The Hollywood Reporter (Weekly)
Dr. Strangelove Showed the Folly of Nuclear War
On Jan. 29, 1964, a triple premiere in New York, London and Toronto launched one of Stanley Kubrick’s masterpieces into the chilly Cold War atmosphere:
Dr. Strangelove or: How I Learned to Stop Worrying and Love the
Bomb. Kubrick described it as a “nightmare comedy,” and 60 years later, the immediacy of the nightmare might be missed. Shot at Shepperton Studios outside London in 1963, Dr. Strangelove was created in the shadow of the Cuban Missile Crisis, which unfolded over 13 terrifying days in October 1962 as President John F. Kennedy and Soviet Premiere Nikita Khrushchev played a deadly game of chicken before stepping back from the precipice.

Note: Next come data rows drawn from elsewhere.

-- ---- B's running-minimum fold ----
theorem foldB (l : List (Nat × List String)) :
    ∀ b : Nat × List String,
      ∃ v, l.foldl (fun best k => match best with
          | none => some k
          | some u => if kLt k u then some k else some u) (some b) = some v ∧
        KMin v (b :: l) := by
  induction l with
  | nil =>
    intro b
    refine ⟨b, rfl, by simp, ?_⟩
    intro u hu; simp at hu; subst hu; exact kLt_irrefl _
  | cons k l ih =>
    intro b
    by_cases h : kLt k b = true
    · obtain ⟨v, hv, hvmem, hvmin⟩ := ih k
      refine ⟨v, by simpa [h] using hv, List.mem_cons_of_mem b hvmem, ?_⟩
      intro u hu
      rcases List.mem_cons.mp hu with rfl | hu2
      · have hkv := hvmin k (by simp)
        rcases Bool.eq_false_or_eq_true (kLt u v) with hg | hg
        · have := kLt_trans h hg
          simp [this] at hkv
        · exact hg
      · exact hvmin u hu2
    · obtain ⟨v, hv, hvmem, hvmin⟩ := ih b
      refine ⟨v, by simpa [h] using hv, ?_, ?_⟩
      · rcases List.mem_cons.mp hvmem with rfl | hv2
        · simp
        · simp [hv2]
      · intro u hu
        rcases List.mem_cons.mp hu with rfl | hu2
        · exact hvmin u (by simp)
        rcases List.mem_cons.mp hu2 with rfl | hu3
        · exact kNlt_trans (hvmin b (by simp)) (by simpa using h)
        · exact hvmin u (by simp [hu3])

-- ---- A\'s best-first loop returns the words of the minimal key ----
theorem meas_append (d : List (List String)) (q q' : List PyState) :
    meas d (q ++ q') = meas d q + meas d q' := by
  simp [meas]

theorem meas_cons (d : List (List String)) (s : PyState) (q : List PyState) :
    meas d (s :: q) = wt d s + meas d q := by
  simp [meas]

theorem loopA_min (d : List (List String)) (hpre : ∀ s ∈ d, s ≠ []) :
    ∀ (f : Nat) (q : List PyState), q ≠ [] → (∀ s ∈ q, s.length ≤ d.length) →
      meas d q < f → (QK d q).Perm (allK d) →
      ∀ v, KMin v (allK d) → loopA d f q = v.2 := by
  intro f
  induction f with
  | zero => intro q _ _ hm _ _ _; omega
  | succ f ih =>
    intro q hq hlen hm hperm v hv
    cases q with
    | nil => exact absurd rfl hq
    | cons x rest =>
      have hpp := popMin_perm x rest
      have hpm := popMin_min x rest
      by_cases hc : (popMin x rest).1.length = d.length
      · simp only [loopA]
        rw [if_pos hc]
        have hmem : (popMin x rest).1 ∈ x :: rest := hpp.subset (by simp)
        have hkm : KMin (keyOf (popMin x rest).1) (QK d (x :: rest)) := by
          constructor
          · exact List.mem_flatMap.mpr
              ⟨(popMin x rest).1, hmem, by rw [extK_complete hc]; simp⟩
          · intro u hu
            obtain ⟨t, ht, hu2⟩ := List.mem_flatMap.mp hu
            obtain ⟨c, _, rfl⟩ := List.mem_map.mp hu2
            exact kNlt_trans (by rw [← ltState_eq]; exact hpm t ht) (kNlt_foldl c _)
        have := KMin_unique (KMin_perm hperm hkm) hv
        rw [← this]
        rfl
      · have hml : (popMin x rest).1.length ≤ d.length :=
          hlen _ (hpp.subset (by simp))
        have hlt : (popMin x rest).1.length < d.length := lt_of_le_of_ne hml hc
        have hg : d.getD (popMin x rest).1.length [] = d[(popMin x rest).1.length] :=
          List.getD_eq_getElem d [] hlt
        simp only [loopA]
        rw [if_neg hc]
        apply ih
        · apply List.append_ne_nil_of_right_ne_nil
          rw [hg]
          intro hmap
          exact hpre _ (List.getElem_mem hlt) (List.map_eq_nil_iff.mp hmap)
        · intro s hs
          rcases List.mem_append.mp hs with hs1 | hs2
          · exact hlen s (hpp.subset (List.mem_cons_of_mem _ hs1))
          · obtain ⟨w, _, rfl⟩ := List.mem_map.mp hs2
            rw [stInsert_length]; omega
        · have h1 := meas_append d (popMin x rest).2
            ((d.getD (popMin x rest).1.length []).map (fun w => stInsert (popMin x rest).1 w))
          have h2 : meas d ((popMin x rest).1 :: (popMin x rest).2) = meas d (x :: rest) :=
            meas_perm hpp
          have h3 := meas_children hlt
          rw [meas_cons] at h2
          omega
        · have hQ : QK d ((popMin x rest).2 ++
              ((d.getD (popMin x rest).1.length []).map (fun w => stInsert (popMin x rest).1 w))) =
              QK d (popMin x rest).2 ++ extK d (popMin x rest).1 := by
            rw [QK, List.flatMap_append, extK_expand hlt, ← List.flatMap_map (fun w => stInsert (popMin x rest).1 w) (extK d)]
            rfl
          rw [hQ]
          refine (List.perm_append_comm.trans ?_)
          have : extK d (popMin x rest).1 ++ QK d (popMin x rest).2 =
              QK d ((popMin x rest).1 :: (popMin x rest).2) := by
            simp [QK]
          rw [this]
          exact (QK_perm hpp).trans hperm
        · exact hv

-- ---- B computes a minimal key of allK ----
theorem fold_key (c : List String) : ∀ ws : List String,
    c.foldl stepW (((ws.map pvNws).sum), ws) =
      (((c.foldl (fun ws w => if ws.any (fun cur => pvRelated w cur) then ws
          else ws ++ [w]) ws).map pvNws).sum,
        c.foldl (fun ws w => if ws.any (fun cur => pvRelated w cur) then ws
          else ws ++ [w]) ws) := by
  induction c with
  | nil => intro ws; simp
  | cons w c ihc =>
    intro ws
    simp only [List.foldl_cons]
    by_cases h : ws.any (fun cur => pvRelated w cur)
    · simp only [stepW, h, if_true]
      exact ihc ws
    · simp only [stepW, h, Bool.false_eq_true, if_false]
      have hs : ((ws ++ [w]).map pvNws).sum = (ws.map pvNws).sum + pvNws w := by
        simp
      rw [← hs]
      exact ihc (ws ++ [w])

theorem filter_alt_min (d : List (List String)) (hpre : ∀ s ∈ d, s ≠ []) :
    ∃ v, KMin v (allK d) ∧ filter_def_alt d = v.2 := by
  have hcongr : (fun (best : Option (Nat × List String)) (c : List String) =>
      (let words := c.foldl (fun ws w => if ws.any (fun cur => pvRelated w cur) then ws
        else ws ++ [w]) []
       let wl := (words.map pvNws).sum
       match best with
       | none => some (wl, words)
       | some b => if kLt (wl, words) b then some (wl, words) else some b)) =
      (fun (best : Option (Nat × List String)) (c : List String) =>
       match best with
       | none => some (c.foldl stepW (0, []))
       | some u => if kLt (c.foldl stepW (0, [])) u then some (c.foldl stepW (0, []))
         else some u) := by
    funext best c
    have hk := fold_key c []
    simp only [List.map_nil, List.sum_nil] at hk
    dsimp only
    rw [← hk]
  have hfold : filter_def_alt d = (match (allK d).foldl (fun best k =>
      match best with
      | none => some k
      | some u => if kLt k u then some k else some u) none with
      | some b => b.2
      | none => []) := by
    rw [filter_def_alt, allK, List.foldl_map, hcongr]
  cases hcl : pvCombos d with
  | nil => exact absurd hcl (pvCombos_ne_nil d hpre)
  | cons c0 cs =>
    have hall : allK d = c0.foldl stepW (0, []) ::
        cs.map (fun c => c.foldl stepW (0, [])) := by
      rw [allK, hcl, List.map_cons]
    obtain ⟨v, hv, hvmin⟩ := foldB (cs.map (fun c => c.foldl stepW (0, [])))
      (c0.foldl stepW (0, []))
    refine ⟨v, by rw [hall]; exact hvmin, ?_⟩
    rw [hfold, hall]
    simp only [List.foldl_cons]
    rw [hv]

-- ===== VERDICT (by name: the statement is the Claim_ definition above) =====
theorem filter_def_spec : Claim_equal_filter_def := by
  intro d _ hpre
  unfold Spec_filter_def
  obtain ⟨v, hvmin, hb⟩ := filter_alt_min d hpre
  rw [hb, filter_def]
  apply loopA_min d hpre
  · simp
  · intro s hs; simp at hs; subst hs; exact Nat.zero_le _
  · rw [meas_cons]
    simp [meas, wt]
  · rw [QK_root]
  · exact hvmin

Kubrick, who subscribed to the
Bulletin of the Atomic Scientists and voraciously read nuclear warfare literature, had long been interested in the theme of nuclear war being started, in his words, “either by accident or madness.” He found a blueprint for a film in the novel Red Alert by Peter George, a former Royal Air Force pilot, and enlisted Peter Sellers, his collaborator on 1962’s Lolita, for the project. Praising the actor’s “high level of comedy acting skill,” he told THR’s Rambling Reporter in 1962, “I wanted to make this picture very much and Sellers is the only man who could make this possible.”
Kubrick’s vision of nuclear combat is intricately and logically plotted: After Gen. Jack D. Ripper (Sterling Hayden) orders an unauthorized first strike on the USSR, President Merkin Muffley (Sellers) desperately works the hotline to avoid Armageddon while excitable Gen. Buck Turgidson (George C. Scott in a rare comic role) wants to seize the opportunity. When things go south, the title scientist (Sellers again) concocts a survival plan for the lucky 1 percent, 90 percent of them attractive women. In the end, a newsreel montage of mushrooming H-bomb detonations explodes across the screen to the tune of Vera Lynn’s “We’ll Meet Again Someday.”
A Columbia Pictures release,
Strangelove was well received by critics and moviegoers, with
THR calling it “the cleverest satirical handling of a current global apprehension ever treated onscreen.” It earned Oscar noms for best picture, director, actor and adapted screenplay — incidentally, four of the categories for which Christopher Nolan’s nuclear war-themed Oppenheimer is nominated.